Not only did we need to explain the science to potential funders and our hopes for the future, but we also had to explain all the other things relating to translation to them – including commercialisation. The TRO were invaluable because they have a huge amount of experience in doing exactly that. They knew which regulatory bodies we would need to engage with, what the priorities and risks that the funders would be looking for us to manage, and they also had contacts, linking us up with the right people who would be able to advise us in various areas. For example, they introduced us to UCLB, who ended up being central to our conversations with the commercial sub-contractor and making sure that the funder knows what the basis of the IP is going forward.

What are the next steps in your research?

In this particular grant, the award is funding us to develop the technology which we expect to take just under a year. During that process we will introduce the personalised avatars, so that we can give the avatars the faces of the patients using them. That should make the intervention much more potent in terms of people’s identification with the avatars. There are some risks associated with that, so in the first year we will be including a lot of PPI (Public Patient Involvement) input to make sure that what we develop is safe and tolerable to fit expectations of the end users.

After the year, we’ve got two trials to run. The first is a feasibility trial where we will be looking at practicalities, tolerability and safety in a fairly small scale study in a single London IAPT (Improving Access to Psychological Treatments) – a fast track NHS treatment service for people with mild to moderate depression and anxiety.
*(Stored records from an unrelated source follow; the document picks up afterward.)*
-- pv_equiv track=rewrite | github.com/UditJain2622004/chat | backend/controllers/utils.py | get_latest_user_messages
-- ===== SOURCE A (Python) =====
-- def get_latest_user_messages(messages: list[dict]) -> list[dict]:
--     last_assistant_index = -1
--     for idx in range(len(messages) - 1, -1, -1):
--         try:
--             if isinstance(messages[idx], dict) and messages[idx].get('role') == 'assistant':
--                 last_assistant_index = idx
--                 break
--         except Exception:
--             continue
--
--     pending = messages[last_assistant_index + 1:] if last_assistant_index >= 0 else messages
--     new_user_messages = [m for m in pending if isinstance(m, dict) and m.get('role') == 'user']
--
--     # prepend timestamp to each message in the format of YYYY-MM-DD HH:MM:SS. Form frontend, timestamp is sent as follows - timestamp: new Date().toISOString()
--     # for msg in new_user_messages:
--     #     msg['content'] = f"<timestamp>{msg['timestamp']}</timestamp>\n{msg['content']}"
--
--
--
--     return new_user_messages
-- ===== SOURCE B (Python) =====
-- def get_latest_user_messages(messages: list[dict]) -> list[dict]:
--     result = []
--     for m in messages:
--         if isinstance(m, dict) and m.get('role') == 'assistant':
--             result = []
--         elif isinstance(m, dict) and m.get('role') == 'user':
--             result.append(m)
--     return result
-- ===== Notes on version B (the rewrite author's own statement) =====
-- stated objective: simpler
-- what changed: Replaces the reverse index scan + slice + filter with a single forward pass that appends user messages to an accumulator and resets it whenever an assistant message is seen.
import Mathlib
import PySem

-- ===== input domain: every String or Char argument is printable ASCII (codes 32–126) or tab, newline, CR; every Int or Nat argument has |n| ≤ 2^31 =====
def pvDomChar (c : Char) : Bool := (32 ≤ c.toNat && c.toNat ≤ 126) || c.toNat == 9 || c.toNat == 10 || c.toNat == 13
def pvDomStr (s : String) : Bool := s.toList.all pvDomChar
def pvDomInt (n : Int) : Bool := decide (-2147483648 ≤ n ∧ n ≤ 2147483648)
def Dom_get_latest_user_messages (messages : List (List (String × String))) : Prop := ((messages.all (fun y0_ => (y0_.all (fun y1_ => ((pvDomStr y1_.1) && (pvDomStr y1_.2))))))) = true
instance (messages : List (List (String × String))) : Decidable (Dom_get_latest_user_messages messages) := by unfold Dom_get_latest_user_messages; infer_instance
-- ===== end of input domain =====

-- B replaces A's reverse index scan + slice + filter with a single forward pass
-- keeping an accumulator that is reset at every assistant message (objective: simpler).


-- ===== PORT A =====
-- A's reverse `for idx in range(len(messages)-1,-1,-1): … break` loop: first index in the
-- range list whose message has role 'assistant', else -1 (the try/except is unreachable here).
def pvScanA (msgs : List (List (String × String))) : List Int → Int
  | [] => -1
  | i :: rest =>
    if (PySem.List.pyGet? msgs i).any (fun m => PySem.Dict.get? (PySem.Dict.mk m) "role" == some "assistant")
    then i else pvScanA msgs rest

def get_latest_user_messages (messages : List (List (String × String))) : List (List (String × String)) :=
  let last_assistant_index :=
    pvScanA messages (PySem.List.pyRange ((messages.length : Int) - 1) (-1) (-1))
  let pending :=
    if last_assistant_index ≥ 0 then
      PySem.List.slice messages (some (last_assistant_index + 1)) none
    else messages
  pending.filter (fun m => PySem.Dict.get? (PySem.Dict.mk m) "role" == some "user")

-- ===== PORT B =====
def get_latest_user_messages_alt (messages : List (List (String × String))) : List (List (String × String)) :=
  messages.foldl
    (fun result m =>
      if PySem.Dict.get? (PySem.Dict.mk m) "role" == some "assistant" then []
      else if PySem.Dict.get? (PySem.Dict.mk m) "role" == some "user" then result ++ [m]
      else result)
    []

-- ===== PRECONDITION & SPEC =====
def Spec_get_latest_user_messages (messages : List (List (String × String))) (out : List (List (String × String))) : Prop := out = get_latest_user_messages_alt messages
instance (messages : List (List (String × String))) (out : List (List (String × String))) : Decidable (Spec_get_latest_user_messages messages out) := by unfold Spec_get_latest_user_messages; infer_instance

-- ===== CLAIM (what is proved, stated in full; the proofs are below) =====
def Claim_equal_get_latest_user_messages : Prop := ∀ (messages : List (List (String × String))), Dom_get_latest_user_messages messages → Spec_get_latest_user_messages messages (get_latest_user_messages messages)

-- ===== LEMMAS AND PROOFS =====

theorem pvRange_desc (n : Nat) :
    PySem.List.pyRange ((n : Int) - 1) (-1) (-1) = ((List.range n).reverse).map (fun k : Nat => (k : Int)) := by
  rcases Nat.eq_zero_or_pos n with h | h
  · subst h; rfl
  · have hc : (-1 : Int) < (n : Int) - 1 := by omega
    simp only [PySem.List.pyRange]
    rw [if_neg (by norm_num), if_neg (by norm_num), if_pos hc]
    have hcount : ((((n : Int) - 1) - (-1) + -(-1) - 1) / -(-1)).toNat = n := by
      norm_num
    rw [hcount]
    apply List.ext_getElem
    · simp
    · intro j h1 h2
      have hj : j < n := by simpa using h1
      rw [List.getElem_map, List.getElem_map, List.getElem_reverse, List.getElem_range, List.getElem_range]
      simp only [List.length_range]
      omega

theorem pvScanA_snoc (msgs : List (List (String × String))) (m : List (String × String))
    (l : List Nat) (hl : ∀ i ∈ l, i < msgs.length) :
    pvScanA (msgs ++ [m]) (l.map (fun k : Nat => (k : Int))) = pvScanA msgs (l.map (fun k : Nat => (k : Int))) := by
  induction l with
  | nil => rfl
  | cons i rest ih =>
    have hi : i < msgs.length := hl i (by simp)
    simp only [List.map_cons, pvScanA, PySem.List.pyGet?_natCast,
      List.getElem?_append_left hi]
    rw [ih (fun j hj => hl j (by simp [hj]))]

theorem pvScanA_mem (msgs : List (List (String × String))) (l : List Int) :
    pvScanA msgs l = -1 ∨ pvScanA msgs l ∈ l := by
  induction l with
  | nil => left; rfl
  | cons i rest ih =>
    simp only [pvScanA]
    split
    · right; simp
    · rcases ih with h | h
      · left; exact h
      · right; simp [h]

theorem pv_main (messages : List (List (String × String))) :
    get_latest_user_messages messages = get_latest_user_messages_alt messages := by
  induction messages using List.reverseRecOn with
  | nil => rfl
  | append_singleton msgs m ih =>
    have hlen : (((msgs ++ [m]).length : Int) - 1) = (((msgs.length + 1 : Nat) : Int) - 1) := by
      simp
    have hrange : PySem.List.pyRange (((msgs ++ [m]).length : Int) - 1) (-1) (-1)
        = (msgs.length : Int) :: ((List.range msgs.length).reverse).map (fun k : Nat => (k : Int)) := by
      rw [hlen, pvRange_desc]
      simp [List.range_succ]
    have hget : PySem.List.pyGet? (msgs ++ [m]) (msgs.length : Int) = some m := by
      rw [PySem.List.pyGet?_natCast]
      simp
    have hfoldB : get_latest_user_messages_alt (msgs ++ [m])
        = (if PySem.Dict.get? (PySem.Dict.mk m) "role" == some "assistant" then []
           else if PySem.Dict.get? (PySem.Dict.mk m) "role" == some "user" then get_latest_user_messages_alt msgs ++ [m]
           else get_latest_user_messages_alt msgs) := by
      simp only [get_latest_user_messages_alt, List.foldl_append, List.foldl_cons, List.foldl_nil]
    by_cases ha : (PySem.Dict.get? (PySem.Dict.mk m) "role" == some "assistant") = true
    · -- m is an assistant message
      unfold get_latest_user_messages
      rw [hrange]
      simp only [pvScanA, hget, Option.any_some, ha, if_pos]
      have hslice : PySem.List.slice (msgs ++ [m]) (some ((msgs.length : Int) + 1)) none = [] := by
        rw [PySem.List.slice_from (msgs ++ [m]) (by positivity)]
        have : ((msgs.length : Int) + 1).toNat = msgs.length + 1 := by omega
        simp [this]
      rw [if_pos (by positivity), hslice, hfoldB, if_pos ha]
      rfl
    · -- m is not an assistant message
      unfold get_latest_user_messages
      rw [hrange]
      simp only [pvScanA, hget, Option.any_some, ha, Bool.false_eq_true, if_false]
      rw [pvScanA_snoc msgs m (List.range msgs.length).reverse (by simp)]
      set L := pvScanA msgs (((List.range msgs.length).reverse).map (fun k : Nat => (k : Int))) with hL
      have hAm : get_latest_user_messages msgs
          = (if L ≥ 0 then PySem.List.slice msgs (some (L + 1)) none else msgs).filter
              (fun m => PySem.Dict.get? (PySem.Dict.mk m) "role" == some "user") := by
        unfold get_latest_user_messages
        rw [pvRange_desc msgs.length, ← hL]
      have hcase := pvScanA_mem msgs (((List.range msgs.length).reverse).map (fun k : Nat => (k : Int)))
      rw [← hL] at hcase
      by_cases hge : L ≥ 0
      · obtain ⟨k, hk, hkL⟩ : ∃ k : Nat, k < msgs.length ∧ L = (k : Int) := by
          rcases hcase with h | h
          · omega
          · simp only [List.mem_map, List.mem_reverse, List.mem_range] at h
            obtain ⟨k, hk, hkL⟩ := h
            exact ⟨k, hk, hkL.symm⟩
        have hdrop : PySem.List.slice (msgs ++ [m]) (some (L + 1)) none
            = PySem.List.slice msgs (some (L + 1)) none ++ [m] := by
          rw [PySem.List.slice_from _ (by omega), PySem.List.slice_from _ (by omega)]
          have ht : (L + 1).toNat = k + 1 := by omega
          rw [ht, List.drop_append_of_le_length (by omega)]
        rw [if_pos hge, hdrop, List.filter_append, hfoldB, if_neg ha, ← ih, hAm, if_pos hge]
        by_cases hu : (PySem.Dict.get? (PySem.Dict.mk m) "role" == some "user") = true
        · simp [hu]
        · simp [hu]
      · rw [if_neg hge, List.filter_append, hfoldB, if_neg ha, ← ih, hAm, if_neg hge]
        by_cases hu : (PySem.Dict.get? (PySem.Dict.mk m) "role" == some "user") = true
        · simp [hu]
        · simp [hu]

-- ===== VERDICT (by name: the statement is the Claim_ definition above) =====
theorem get_latest_user_messages_spec : Claim_equal_get_latest_user_messages := by
  intro messages _
  unfold Spec_get_latest_user_messages
  exact pv_main messages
Following this, we will be doing a larger trial where we recruit people to use the final version of our technology. This time, we will be getting a sense of its effectiveness rather than feasibility. It’s not a pure efficacy trial as we’ll still be recruiting fairly broadly and we will not be targeting specific patients at that point, but would focus on assessing how effective our therapy is compared to other treatments for depression provided by the NHS.

Although that would be the end point of this particular project, during this time we would aim to go back to the funder and look at doing a more closely-defined efficacy study, to help move us towards commercialisation.

About Dr King and Professor BrewinJohn King Chris Brewin


John King (left) is a clinical psychologist at UCL. Although he started his career in neuroscience, his interest has shifted over the last 10 years where more recently, he has been investigating ways we can help difficult and large scale problems including depression and anxiety.

Chris Brewin (right) has been a practising clinical psychologist for the last 30 years and after 19 years at UCL retired, becoming an emeritus professor. His current research interests involve looking at how VR can be used to create experiences in patients that you couldn’t create any other way – in particular, applying some of the insights into treatments for compassion.